Even if my research on Franco-Americans typically does not wade into questions of personal morality, I do wrestle with these questions and must frankly admit that I have no easy answer—unless it is to remind myself that I should approach a new opportunity (for the advancement of knowledge especially) by first exercising empathy. Indeed we should all ask ourselves: Am I doing justice to the historical characters and situations that I wish to describe?
I am a firm believer that one of the great virtues of historical learning is the possibility of opening one’s mind to difference. By viewing others in their respective circumstances, both as products and as agents of those circumstances, we may become more compassionate when approaching our contemporaries. Before we can undertake that heady work among our students, however, I think we, historians, must apply that principle in our own work and show compassion for those who can no longer speak for themselves.

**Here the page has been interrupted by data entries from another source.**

-- pv_equiv track=rewrite | github.com/LeslieMiau/nanobot | nanobot/providers/custom_provider.py | _normalize_model_for_route
-- ===== SOURCE A (Python) =====
-- def _normalize_model_for_route(model: str, route: str) -> str:
--     normalized = model
--     while "/" in normalized:
--         prefix, rest = normalized.split("/", 1)
--         normalized_prefix = prefix.lower().replace("-", "_")
--         if normalized_prefix == "aicodewith":
--             normalized = rest
--             continue
--         if route == "anthropic" and normalized_prefix in {"anthropic", "claude"}:
--             normalized = rest
--             continue
--         if route == "gemini" and normalized_prefix in {"gemini", "google"}:
--             normalized = rest
--             continue
--         if route == "openai" and normalized_prefix in {"openai", "chatgpt"}:
--             normalized = rest
--             continue
--         break
--     return normalized
-- ===== SOURCE B (Python) =====
-- _ROUTE_PREFIXES = frozenset({
--     ("anthropic", "anthropic"), ("anthropic", "claude"),
--     ("gemini", "gemini"), ("gemini", "google"),
--     ("openai", "openai"), ("openai", "chatgpt"),
-- })
--
--
-- def _normalize_model_for_route(model: str, route: str) -> str:
--     parts = model.split("/")
--     i = 0
--     while i < len(parts) - 1:
--         seg = parts[i].lower().replace("-", "_")
--         if seg != "aicodewith" and (route, seg) not in _ROUTE_PREFIXES:
--             break
--         i += 1
--     return "/".join(parts[i:])
-- ===== Notes on version B (the rewrite author's own statement) =====
-- stated objective: alternative
-- what changed: B splits the model into its slash-separated segments once and advances an index past allowed route prefixes (checked against one (route, prefix) set), then joins the remaining segments, instead of A's repeated split-and-reassign of the shrinking string.
import Mathlib
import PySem

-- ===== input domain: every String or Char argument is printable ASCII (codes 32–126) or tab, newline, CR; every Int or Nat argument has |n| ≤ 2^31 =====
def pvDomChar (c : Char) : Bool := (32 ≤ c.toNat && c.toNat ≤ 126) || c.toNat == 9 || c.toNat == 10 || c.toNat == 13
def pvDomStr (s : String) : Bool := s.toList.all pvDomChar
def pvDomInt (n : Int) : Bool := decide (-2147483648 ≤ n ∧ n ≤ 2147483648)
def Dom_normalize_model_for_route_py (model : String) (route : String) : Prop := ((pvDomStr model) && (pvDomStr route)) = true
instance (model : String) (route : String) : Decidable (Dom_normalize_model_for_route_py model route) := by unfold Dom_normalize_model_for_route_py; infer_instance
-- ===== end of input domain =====

-- B splits the model once into segments, advances an index past allowed prefixes and joins the
-- remainder, instead of A's repeated split of the shrinking string (objective: alternative).

-- shared normalization of one segment: seg.lower().replace("-", "_")
def pvNormSeg (p : List Char) : List Char :=
  PySem.Chars.replace (PySem.Chars.lower p) ['-'] ['_']

-- ===== PORT A =====
-- A's while loop; the Nat argument is a totality guard only (each iteration strictly shortens the
-- string, so `length + 1` fuel is never exhausted).
def pvALoop (route : String) : Nat → List Char → List Char
  | 0, cs => cs
  | fuel + 1, cs =>
    if PySem.Chars.isIn ['/'] cs then
      let parts := PySem.Chars.splitOnMax cs ['/'] 1       -- normalized.split("/", 1)
      let pre := parts.headD []
      let rest := (parts.drop 1).headD []
      let np := pvNormSeg pre
      if np == "aicodewith".toList then pvALoop route fuel rest
      else if (route == "anthropic") &&
          PySem.Set.contains (PySem.Set.ofList ["anthropic".toList, "claude".toList]) np then
        pvALoop route fuel rest
      else if (route == "gemini") &&
          PySem.Set.contains (PySem.Set.ofList ["gemini".toList, "google".toList]) np then
        pvALoop route fuel rest
      else if (route == "openai") &&
          PySem.Set.contains (PySem.Set.ofList ["openai".toList, "chatgpt".toList]) np then
        pvALoop route fuel rest
      else cs
    else cs

def normalize_model_for_route_py (model : String) (route : String) : String :=
  String.mk (pvALoop route (model.toList.length + 1) model.toList)

-- ===== PORT B =====
-- the module-level frozenset _ROUTE_PREFIXES of Source B
def pvRoutePrefixes : PySem.Set (String × List Char) :=
  PySem.Set.ofList
    [("anthropic", "anthropic".toList), ("anthropic", "claude".toList),
     ("gemini", "gemini".toList), ("gemini", "google".toList),
     ("openai", "openai".toList), ("openai", "chatgpt".toList)]

-- the index walk `while i < len(parts) - 1: … i += 1` / `return "/".join(parts[i:])`,
-- written as structural recursion on the segment list (the suffix parts[i:])
def pvBWalk (route : String) : List (List Char) → List (List Char)
  | p :: q :: rest =>
    let seg := pvNormSeg p
    if !(seg == "aicodewith".toList) && !(PySem.Set.contains pvRoutePrefixes (route, seg)) then
      p :: q :: rest
    else
      pvBWalk route (q :: rest)
  | parts => parts

def normalize_model_for_route_py_alt (model : String) (route : String) : String :=
  String.mk (PySem.Chars.join ['/'] (pvBWalk route (PySem.Chars.splitOn model.toList ['/'])))

-- ===== PRECONDITION & SPEC =====
def Spec_normalize_model_for_route_py (model : String) (route : String) (out : String) : Prop := out = normalize_model_for_route_py_alt model route
instance (model : String) (route : String) (out : String) : Decidable (Spec_normalize_model_for_route_py model route out) := by unfold Spec_normalize_model_for_route_py; infer_instance

-- ===== CLAIM (what is proved, stated in full; the proofs are below) =====
def Claim_equal_normalize_model_for_route_py : Prop := ∀ (model : String) (route : String), Dom_normalize_model_for_route_py model route → Spec_normalize_model_for_route_py model route (normalize_model_for_route_py model route)

-- ===== LEMMAS AND PROOFS =====

-- proof-side specification of splitting on '/': accumulate the current segment explicitly
def pvSplit (acc0 : List Char) : List Char → List (List Char)
  | [] => [acc0]
  | c :: rest => if c = '/' then acc0 :: pvSplit [] rest else pvSplit (acc0 ++ [c]) rest

lemma pvSplit_ne_nil (acc0 l : List Char) : pvSplit acc0 l ≠ [] := by
  induction l generalizing acc0 with
  | nil => simp [pvSplit]
  | cons c rest ih => simp only [pvSplit]; split <;> simp [ih]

This sizeable task, I hasten to add, is complicated by the particular challenge posed by the archives of such an institution as the Catholic Church. Scholars have no essential right to access private archives; if they misrepresent the organization that they are researching—or represent it fairly but cause scandal—they may be jeopardizing their access to those resources. They may be closing avenues for further research for themselves and fellow scholars.
I conclude, then, by summarizing my approach:
- Stick to the essentials of your research topic and avoid the alluring tangents presented by noteworthy, but unrelated, archival items.
- Avoid identifying an entire organization with the failings of specific people.
- Establish a trusting rapport with the archivist, one that will enable you to make the most of available resources—and may pay dividends in unexpected ways.
- Amid all of the above, do not sacrifice your integrity as a moral being, a citizen, and a scholar, hopefully in that order.
[1] Nor were the priests’ failings always in the realm of sexual immorality. One enlightening case is that of a French priest in the Diocese of Portland whose extravagant spending plunged his parish into great debt. His refusal to heed his bishop’s orders extended the problem and ultimately led Healy to demand legislation providing him with full legal control over Church property in Maine.